Saved entries
****************

theorem pv_scan_formula (cs : List Char) :
    ∀ (Q : List Int) (ptr : List Int),
      (∀ r ∈ Q, ∃ j : Nat, r = (j : Int) ∧ j < ptr.length) →
      pvScan cs Q ptr = (List.range Q.length).map (fun t =>
        PySem.List.pyGetD cs
          (PySem.List.pyGetD ptr (Q.getD t 0) 0 + ((Q.take t).count (Q.getD t 0) : Int)) ' ') := by
  intro Q
  induction Q with
  | nil => intro ptr _; simp [pvScan]
  | cons r t ih =>
    intro ptr hQ
    obtain ⟨j, rfl, hj⟩ := hQ _ (List.mem_cons_self)
    rw [pvScan, List.length_cons, List.range_succ_eq_map, List.map_cons, List.map_map]
    refine List.cons_eq_cons.mpr ⟨by simp, ?_⟩
    · rw [ih _ (by
        intro r hr
        obtain ⟨q, rfl, hq⟩ := hQ r (List.mem_cons_of_mem _ hr)
        exact ⟨q, rfl, by simpa using hq⟩)]
      refine List.map_congr_left fun s hs => ?_
      simp only [List.mem_range] at hs
      simp only [Function.comp]
      have hg : ((j : Int) :: t).getD (s + 1) 0 = t.getD s 0 := rfl
      rw [hg]
      have hmem : t.getD s 0 ∈ t := by
        rw [List.getD_eq_getElem _ _ hs]
        exact List.getElem_mem _
      obtain ⟨q, hq, hqlt⟩ := hQ (t.getD s 0) (List.mem_cons_of_mem _ hmem)
      rw [hq]
      have hptr : PySem.List.pyGetD (PySem.List.pySetD ptr (j : Int) (PySem.List.pyGetD ptr (j : Int) 0 + 1)) ((q : Nat) : Int) 0 =
          PySem.List.pyGetD ptr ((q : Nat) : Int) 0 + (if q = j then 1 else 0) := by
        simp only [PySem.List.pySetD_natCast, PySem.List.pyGetD_natCast,
          List.getD_eq_getElem?_getD, List.getElem?_set]
        by_cases h : q = j
        · subst h; simp [hj]
        · have hji : ¬ j = q := fun hh => h hh.symm
          simp [hji, h]
      have hcnt : (((j : Int) :: t).take (s + 1)).count ((q : Nat) : Int) =
          (t.take s).count ((q : Nat) : Int) + (if q = j then 1 else 0) := by
        rw [List.take_succ_cons, List.count_cons]
        by_cases h : q = j
        · subst h; simp
        · have hbq : ¬ ((j : Int) == ((q : Nat) : Int)) = true := by
            simpa using fun hh => h (by exact_mod_cast hh.symm)
          simp [hbq, h]
      rw [hptr, hcnt]
      congr 1
      split_ifs <;> push_cast <;> ring

-- ----- B's loops: the scatter fills position j with ciphertext[σ(j)] -----

theorem pv_rowOf_cast (R : Int) (Rn cy : Nat) (hR : (Rn : Int) = R) (h2 : 2 ≤ Rn)
    (hcy : cy = 2 * (Rn - 1)) (j : Nat) :
    pvB_rowOf R (2 * (R - 1)) ((j : Nat) : Int) = (pvRowN Rn cy j : Int) := by
  have hcyI : (2 * (R - 1) : Int) = ((cy : Nat) : Int) := by push_cast [hcy]; omega
  have hm : j % cy < cy := Nat.mod_lt _ (by omega)
  unfold pvB_rowOf pvRowN
  rw [hcyI, PySem.Int.mod_natCast]
  split_ifs with h1 h2' h3 <;> push_cast at * <;> omega

def pvBInnerFold (cs : List Char) (R : Int) (r : Int) (O0 : List (List Char)) (k0 : Int) (m : Nat) :
    List (List Char) × Int :=
  (PySem.List.pyRange 0 (m : Int) 1).foldl (pvB_inner cs R (2 * (R - 1)) r) (O0, k0)

theorem pvBInnerFold_succ (cs : List Char) (R : Int) (r : Int) (O0 : List (List Char)) (k0 : Int) (m : Nat) :
    pvBInnerFold cs R r O0 k0 (m + 1) =
      pvB_inner cs R (2 * (R - 1)) r (pvBInnerFold cs R r O0 k0 m) ((m : Nat) : Int) := by
  unfold pvBInnerFold
  rw [show ((m + 1 : Nat) : Int) = ((m : Nat) + 1 : Int) by push_cast; ring,
    PySem.List.pyRange_one_succ_right (a := 0) (b := (m : Int)) (by positivity), List.foldl_append]
  simp

theorem pv_loopB_inner (cs : List Char) (R : Int) (Rn cy n : Nat) (hR : (Rn : Int) = R)
    (h2 : 2 ≤ Rn) (hcy : cy = 2 * (Rn - 1)) (r : Nat) (O0 : List (List Char))
    (hlen : O0.length = n)
    (hO0 : ∀ j : Nat, j < n → O0.getD j [] =
      if pvRowN Rn cy j < r then [PySem.List.pyGetD cs ((pvSigN Rn cy n j : Nat) : Int) ' '] else []) :
    ∀ m : Nat, m ≤ n →
      (pvBInnerFold cs R ((r : Nat) : Int) O0 ((pvStartN Rn cy n r : Nat) : Int) m).2 =
        ((pvStartN Rn cy n r + pvCntN Rn cy r m : Nat) : Int) ∧
      (pvBInnerFold cs R ((r : Nat) : Int) O0 ((pvStartN Rn cy n r : Nat) : Int) m).1.length = n ∧
      ∀ j : Nat, j < n →
        (pvBInnerFold cs R ((r : Nat) : Int) O0 ((pvStartN Rn cy n r : Nat) : Int) m).1.getD j [] =
          if pvRowN Rn cy j < r ∨ (pvRowN Rn cy j = r ∧ j < m)
          then [PySem.List.pyGetD cs ((pvSigN Rn cy n j : Nat) : Int) ' '] else [] := by
  intro m
  induction m with
  | zero =>
    intro _
    have hz : pvBInnerFold cs R ((r : Nat) : Int) O0 ((pvStartN Rn cy n r : Nat) : Int) 0 =
        (O0, ((pvStartN Rn cy n r : Nat) : Int)) := by
      unfold pvBInnerFold
      simp [PySem.List.pyRange_zero]
    rw [hz]
    refine ⟨by simp [pvCntN], hlen, ?_⟩
    intro j hj
    rw [hO0 j hj]
    by_cases h : pvRowN Rn cy j < r
    · simp [h]
    · simp [h]
  | succ m ih =>
    intro hm
    obtain ⟨h1, h2l, h3⟩ := ih (by omega)
    rw [pvBInnerFold_succ]
    generalize pvBInnerFold cs R ((r : Nat) : Int) O0 ((pvStartN Rn cy n r : Nat) : Int) m = st0 at h1 h2l h3 ⊢
    have hrow := pv_rowOf_cast R Rn cy hR h2 hcy m
    have hcond : (pvB_rowOf R (2 * (R - 1)) ((m : Nat) : Int) == ((r : Nat) : Int)) =
        decide (pvRowN Rn cy m = r) := by
      rw [hrow]
      by_cases h : pvRowN Rn cy m = r
      · simp [h]
      · simp [h]
    have hcnt_succ : pvCntN Rn cy r (m + 1) =
        pvCntN Rn cy r m + (if pvRowN Rn cy m = r then 1 else 0) := by
      unfold pvCntN
      rw [List.range_succ, List.filter_append]
      by_cases h : pvRowN Rn cy m = r <;> simp [h]
    simp only [pvB_inner, hcond]
    by_cases hmr : pvRowN Rn cy m = r
    · simp only [hmr, decide_true, if_true]
      have hsig : pvSigN Rn cy n m = pvStartN Rn cy n r + pvCntN Rn cy r m := by
        unfold pvSigN
        rw [hmr]
      refine ⟨?_, ?_, ?_⟩
      · show st0.2 + 1 = ((pvStartN Rn cy n r + pvCntN Rn cy r (m + 1) : Nat) : Int)
        rw [h1, hcnt_succ, if_pos hmr]
        push_cast
        ring
      · show (PySem.List.pySetD st0.1 ((m : Nat) : Int) [PySem.List.pyGetD cs st0.2 ' ']).length = n
        simp [h2l]
      · intro j hj
        show (PySem.List.pySetD st0.1 ((m : Nat) : Int) [PySem.List.pyGetD cs st0.2 ' ']).getD j [] = _
        rw [h1]
        simp only [PySem.List.pySetD_natCast, List.getD_eq_getElem?_getD, List.getElem?_set]
        by_cases h : j = m
        · subst h
          have hlt : j < st0.1.length := by omega
          rw [if_pos (Or.inr ⟨hmr, by omega⟩), hsig]
          simp [hlt]
        · have h3j := h3 j hj
          simp only [List.getD_eq_getElem?_getD] at h3j ⊢
          rw [if_neg (fun hh => h hh.symm), h3j]
          by_cases hc : pvRowN Rn cy j < r ∨ (pvRowN Rn cy j = r ∧ j < m)
          · rw [if_pos hc, if_pos (by rcases hc with hc | hc; exact Or.inl hc; exact Or.inr ⟨hc.1, by omega⟩)]
          · rw [if_neg hc, if_neg (by
              rintro (hc' | ⟨hc1, hc2⟩)
              · exact hc (Or.inl hc')
              · exact hc (Or.inr ⟨hc1, by omega⟩))]
    · simp only [hmr, decide_false, Bool.false_eq_true, if_false]
      refine ⟨?_, h2l, ?_⟩
      · show st0.2 = ((pvStartN Rn cy n r + pvCntN Rn cy r (m + 1) : Nat) : Int)
        rw [h1, hcnt_succ, if_neg hmr]
        norm_num
      · intro j hj
        rw [h3 j hj]
        by_cases hc : pvRowN Rn cy j < r ∨ (pvRowN Rn cy j = r ∧ j < m)
        · rw [if_pos hc, if_pos (by rcases hc with hc | hc; exact Or.inl hc; exact Or.inr ⟨hc.1, by omega⟩)]
        · rw [if_neg hc, if_neg (by
            rintro (hc' | ⟨hc1, hc2⟩)
            · exact hc (Or.inl hc')
            · have hjm : j ≠ m := fun hh => hmr (hh ▸ hc1)
              exact hc (Or.inr ⟨hc1, by omega⟩))]

def pvBOuterFold (cs : List Char) (R : Int) (n : Nat) (r : Nat) : List (List Char) × Int :=
  (PySem.List.pyRange 0 (r : Int) 1).foldl
    (fun st rr => (PySem.List.pyRange 0 (n : Int) 1).foldl (pvB_inner cs R (2 * (R - 1)) rr) st)
    (List.replicate n ([] : List Char), 0)

theorem pvBOuterFold_succ (cs : List Char) (R : Int) (n : Nat) (r : Nat) :
    pvBOuterFold cs R n (r + 1) =
      (PySem.List.pyRange 0 (n : Int) 1).foldl
        (pvB_inner cs R (2 * (R - 1)) ((r : Nat) : Int)) (pvBOuterFold cs R n r) := by
  unfold pvBOuterFold
  rw [show ((r + 1 : Nat) : Int) = ((r : Nat) + 1 : Int) by push_cast; ring,
    PySem.List.pyRange_one_succ_right (a := 0) (b := (r : Int)) (by positivity), List.foldl_append]
  simp

theorem pv_loopB_outer (cs : List Char) (R : Int) (Rn cy n : Nat) (hR : (Rn : Int) = R)
    (h2 : 2 ≤ Rn) (hcy : cy = 2 * (Rn - 1)) :
    ∀ r : Nat, r ≤ Rn →
      (pvBOuterFold cs R n r).2 = ((pvStartN Rn cy n r : Nat) : Int) ∧
      (pvBOuterFold cs R n r).1.length = n ∧
      ∀ j : Nat, j < n → (pvBOuterFold cs R n r).1.getD j [] =
        if pvRowN Rn cy j < r then [PySem.List.pyGetD cs ((pvSigN Rn cy n j : Nat) : Int) ' '] else [] := by
  intro r
  induction r with
  | zero =>
    intro _
    have hz : pvBOuterFold cs R n 0 = (List.replicate n ([] : List Char), 0) := by
      unfold pvBOuterFold
      simp [PySem.List.pyRange_zero]
    rw [hz]
    refine ⟨?_, by simp, ?_⟩
    · have : pvStartN Rn cy n 0 = 0 := by
        unfold pvStartN
        simp
      rw [this]
      simp
    · intro j hj
      simp [List.getD_eq_getElem?_getD, hj]
  | succ r ih =>
    intro hr
    obtain ⟨h1, h2l, h3⟩ := ih (by omega)
    rw [pvBOuterFold_succ]
    have hsplit : pvBOuterFold cs R n r = ((pvBOuterFold cs R n r).1, ((pvStartN Rn cy n r : Nat) : Int)) := by
      rw [← h1]
    rw [hsplit]
    have hinner := pv_loopB_inner cs R Rn cy n hR h2 hcy r (pvBOuterFold cs R n r).1 h2l h3 n le_rfl
    rw [show (PySem.List.pyRange 0 ((n : Nat) : Int) 1).foldl
        (pvB_inner cs R (2 * (R - 1)) ((r : Nat) : Int)) ((pvBOuterFold cs R n r).1, ((pvStartN Rn cy n r : Nat) : Int)) =
        pvBInnerFold cs R ((r : Nat) : Int) (pvBOuterFold cs R n r).1 ((pvStartN Rn cy n r : Nat) : Int) n from rfl]
    obtain ⟨k1, k2, k3⟩ := hinner
    have hstart_succ : pvStartN Rn cy n (r + 1) = pvStartN Rn cy n r + pvCntN Rn cy r n := by
      unfold pvStartN pvCntN
      exact pv_filter_split Rn cy r (List.range n)
    refine ⟨by rw [k1, hstart_succ], k2, ?_⟩
    intro j hj
    rw [k3 j hj]
    have hjRn := pv_row_lt Rn cy h2 hcy j
    by_cases hc : pvRowN Rn cy j < r + 1
    · rw [if_pos (by omega : pvRowN Rn cy j < r ∨ (pvRowN Rn cy j = r ∧ j < n)), if_pos hc]
    · rw [if_neg (by omega), if_neg hc]

theorem pv_flatten_singleton {α β : Type} (f : α → β) : ∀ (l : List α),
    (l.map (fun x => [f x])).flatten = l.map f := by
  intro l
  induction l with
  | nil => rfl
  | cons x t ih => simp [ih]

-- ----- main equivalence -----

theorem pv_main (ct : String) (R : Int) :
    decrypt_zigzag ct R = decrypt_zigzag_alt ct R := by
  by_cases hRle : R ≤ 1
  · simp [decrypt_zigzag, decrypt_zigzag_alt, hRle]
  · have h2I : 2 ≤ R := by omega
    obtain ⟨Rn, hR⟩ : ∃ Rn : Nat, (Rn : Int) = R := ⟨R.toNat, Int.toNat_of_nonneg (by omega)⟩
    have h2 : 2 ≤ Rn := by omega
    have hRtoNat : R.toNat = Rn := by omega
    set cy := 2 * (Rn - 1) with hcydef
    set cs := ct.toList with hcs
    set n := cs.length with hN
    have hn : PySem.Str.len ct = (n : Int) := by simp [hN, hcs]
    have hlen1 : (PySem.List.pyRange 0 (PySem.Str.len ct) 1).length = n := by
      rw [PySem.List.length_pyRange_one, hn]; simp
    set P := (List.range n).map (fun j => (pvRowN Rn cy j : Int)) with hPdef
    have hPat : pvTraj R (0, false) n = P := pv_pattern R Rn cy hR h2 rfl n
    have hPmem : ∀ r ∈ P, ∃ j : Nat, r = (j : Int) ∧ j < Rn := by
      intro r hr
      rw [hPdef] at hr
      obtain ⟨j, _, rfl⟩ := List.mem_map.mp hr
      exact ⟨pvRowN Rn cy j, rfl, pv_row_lt Rn cy h2 rfl j⟩
    -- A's side
    simp only [decrypt_zigzag, if_neg hRle, PySem.List.pyRepeat_singleton]
    rw [hRtoNat, pv_loopA1, hlen1, hPat]
    set rl := P.foldl pvBump (List.replicate Rn (0 : Int)) with hrl
    have hC : ∀ i : Nat, i < Rn → PySem.List.pyGetD rl (i : Int) 0 = (P.count (i : Int) : Int) := by
      intro i hi
      rw [hrl, pvBump_get P _ (by simpa using hPmem) i (by simpa using hi)]
      simp [List.getD_eq_getElem?_getD, hi]
    have hsum := pv_sum_cast rl P Rn hC
    have hA2' := pv_loopA2 cs rl Rn Rn le_rfl
    rw [show PySem.List.pyRange 0 R 1 = PySem.List.pyRange 0 ((Rn : Nat) : Int) 1 by rw [hR]]
    rw [pv_loopA3, hlen1, hPat]
    -- couple the rows replay with pointer replay
    set ptr0 := (List.range Rn).map (fun i => ((pvNsum P i : Nat) : Int)) with hptr0
    have hptr0len : ptr0.length = Rn := by simp [hptr0]
    have hptr0get : ∀ i : Nat, i < Rn → PySem.List.pyGetD ptr0 (i : Int) 0 = ((pvNsum P i : Nat) : Int) := by
      intro i hi
      simp only [hptr0, PySem.List.pyGetD_natCast, List.getD_eq_getElem?_getD, List.getElem?_map]
      simp [hi]
    have hcouple := pv_couple cs Rn P [] _ ptr0 hA2'.2.1 hptr0len hPmem (by
      intro i hi
      refine ⟨pvNsum P i, hptr0get i hi, ?_⟩
      rw [hA2'.2.2 i hi, if_pos hi, hsum i (by omega), hC i hi, PySem.List.slice_natCast_add])
    rw [hcouple, pv_replay_scan, List.nil_append,
      pv_scan_formula cs P ptr0 (by rw [hptr0len]; exact hPmem)]
    -- B's side
    simp only [decrypt_zigzag_alt, if_neg hRle, PySem.List.pyRepeat_singleton, hn,
      Int.toNat_natCast]
    rw [show PySem.List.pyRange 0 R 1 = PySem.List.pyRange 0 ((Rn : Nat) : Int) 1 by rw [hR]]
    have hBdef : (PySem.List.pyRange 0 ((Rn : Nat) : Int) 1).foldl
        (fun st r => (PySem.List.pyRange 0 ((n : Nat) : Int) 1).foldl
          (pvB_inner cs R (2 * (R - 1)) r) st)
        (List.replicate n ([] : List Char), 0) = pvBOuterFold cs R n Rn := rfl
    rw [hBdef]
    obtain ⟨_, hBlen, hBget⟩ := pv_loopB_outer cs R Rn cy n hR h2 rfl Rn le_rfl
    have hBfin : (pvBOuterFold cs R n Rn).1 =
        (List.range n).map (fun j => [PySem.List.pyGetD cs ((pvSigN Rn cy n j : Nat) : Int) ' ']) := by
      apply List.ext_getElem
      · simp [hBlen]
      · intro j hj1 hj2
        have hjn : j < n := by simpa [hBlen] using hj1
        have hgj := hBget j hjn
        rw [if_pos (pv_row_lt Rn cy h2 rfl j)] at hgj
        simp only [List.getD_eq_getElem?_getD, List.getElem?_eq_getElem hj1] at hgj
        simp only [List.getElem_map, List.getElem_range]
        simpa using hgj
    rw [hBfin, pv_flatten_singleton]
    -- both sides are the same gather map
    congr 1
    rw [hPdef, List.length_map, List.length_range]
    refine List.map_congr_left fun t ht => ?_
    simp only [List.mem_range] at ht
    have hgetP : P.getD t 0 = ((pvRowN Rn cy t : Nat) : Int) := by
      simp only [hPdef, List.getD_eq_getElem?_getD, List.getElem?_map]
      simp [ht]
    have htake : P.take t = (List.range t).map (fun j => (pvRowN Rn cy j : Int)) := by
      rw [hPdef, ← List.map_take, List.take_range, Nat.min_eq_left (by omega : t ≤ n)]
    rw [hgetP, hptr0get _ (pv_row_lt Rn cy h2 rfl t), pv_nsum_start, htake, pv_count_filter]
    congr 1
-- pv_equiv track=rewrite | github.com/LiyuanLucasLiu/LightNER | lightner/utils.py | read_conll_features
-- ===== SOURCE A (Python) =====
-- def read_conll_features(lines, multi_docs = True):
--     """
--     convert un-annotated corpus into features
--     """
--     if multi_docs:
--         documents = list()
--         features = list()
--         tmp_fl = list()
--         for line in lines:
--             if_doc_end = (len(line) > 10 and line[0:10] == '-DOCSTART-')
--             if not (line.isspace() or if_doc_end):
--                 line = line.split()[0]
--                 tmp_fl.append(line)
--             else:
--                 if len(tmp_fl) > 0:
--                     features.append(tmp_fl)
--                     tmp_fl = list()
--                 if if_doc_end and len(features) > 0:
--                     documents.append(features)
--                     features = list()
--         if len(tmp_fl) > 0:
--             features.append(tmp_fl)
--         if len(features) >0:
--             documents.append(features)
--         return documents
--     else:
--         features = list()
--         tmp_fl = list()
--         for line in lines:
--             if not (line.isspace() or (len(line) > 10 and line[0:10] == '-DOCSTART-')):
--                 line = line.split()[0]
--                 tmp_fl.append(line)
--             elif len(tmp_fl) > 0:
--                 features.append(tmp_fl)
--                 tmp_fl = list()
--         if len(tmp_fl) > 0:
--             features.append(tmp_fl)
--
--         return features
-- ===== SOURCE B (Python) =====
-- def read_conll_features(lines, multi_docs = True):
--     """
--     convert un-annotated corpus into features
--     (two-phase: split into document chunks at -DOCSTART- lines, then split
--     each chunk into feature groups at whitespace-only lines)
--     """
--     def is_doc(line):
--         return len(line) > 10 and line[0:10] == '-DOCSTART-'
--
--     def groups(chunk):
--         gs = []
--         cur = []
--         for line in chunk:
--             if line.isspace() or is_doc(line):
--                 if cur:
--                     gs.append(cur)
--                     cur = []
--             else:
--                 cur.append(line.split()[0])
--         if cur:
--             gs.append(cur)
--         return gs
--
--     if multi_docs:
--         chunks = []
--         cur = []
--         for line in lines:
--             if is_doc(line):
--                 chunks.append(cur)
--                 cur = []
--             else:
--                 cur.append(line)
--         chunks.append(cur)
--         return [g for g in (groups(c) for c in chunks) if g]
--     else:
--         return groups(lines)
-- ===== Notes on version B (the rewrite author's own statement) =====
-- stated objective: alternative
-- what changed: A's single pass with three simultaneous accumulators (documents/features/tmp_fl) is replaced by a two-phase nested segmentation: split the lines into document chunks at -DOCSTART- lines, then split each chunk into token groups at whitespace-only lines and drop empty groups/documents.
-- outside the precondition, e.g. on read_conll_features(['x'], False): A returns [['x']], B returns [['x']]
import Mathlib
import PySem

****************

Problem to work on
Would you copy every line of the entries in which "hPmem" appears?

Completed exercise
    have hPmem : ∀ r ∈ P, ∃ j : Nat, r = (j : Int) ∧ j < Rn := by
      rw [hrl, pvBump_get P _ (by simpa using hPmem) i (by simpa using hi)]
    have hcouple := pv_couple cs Rn P [] _ ptr0 hA2'.2.1 hptr0len hPmem (by
      pv_scan_formula cs P ptr0 (by rw [hptr0len]; exact hPmem)]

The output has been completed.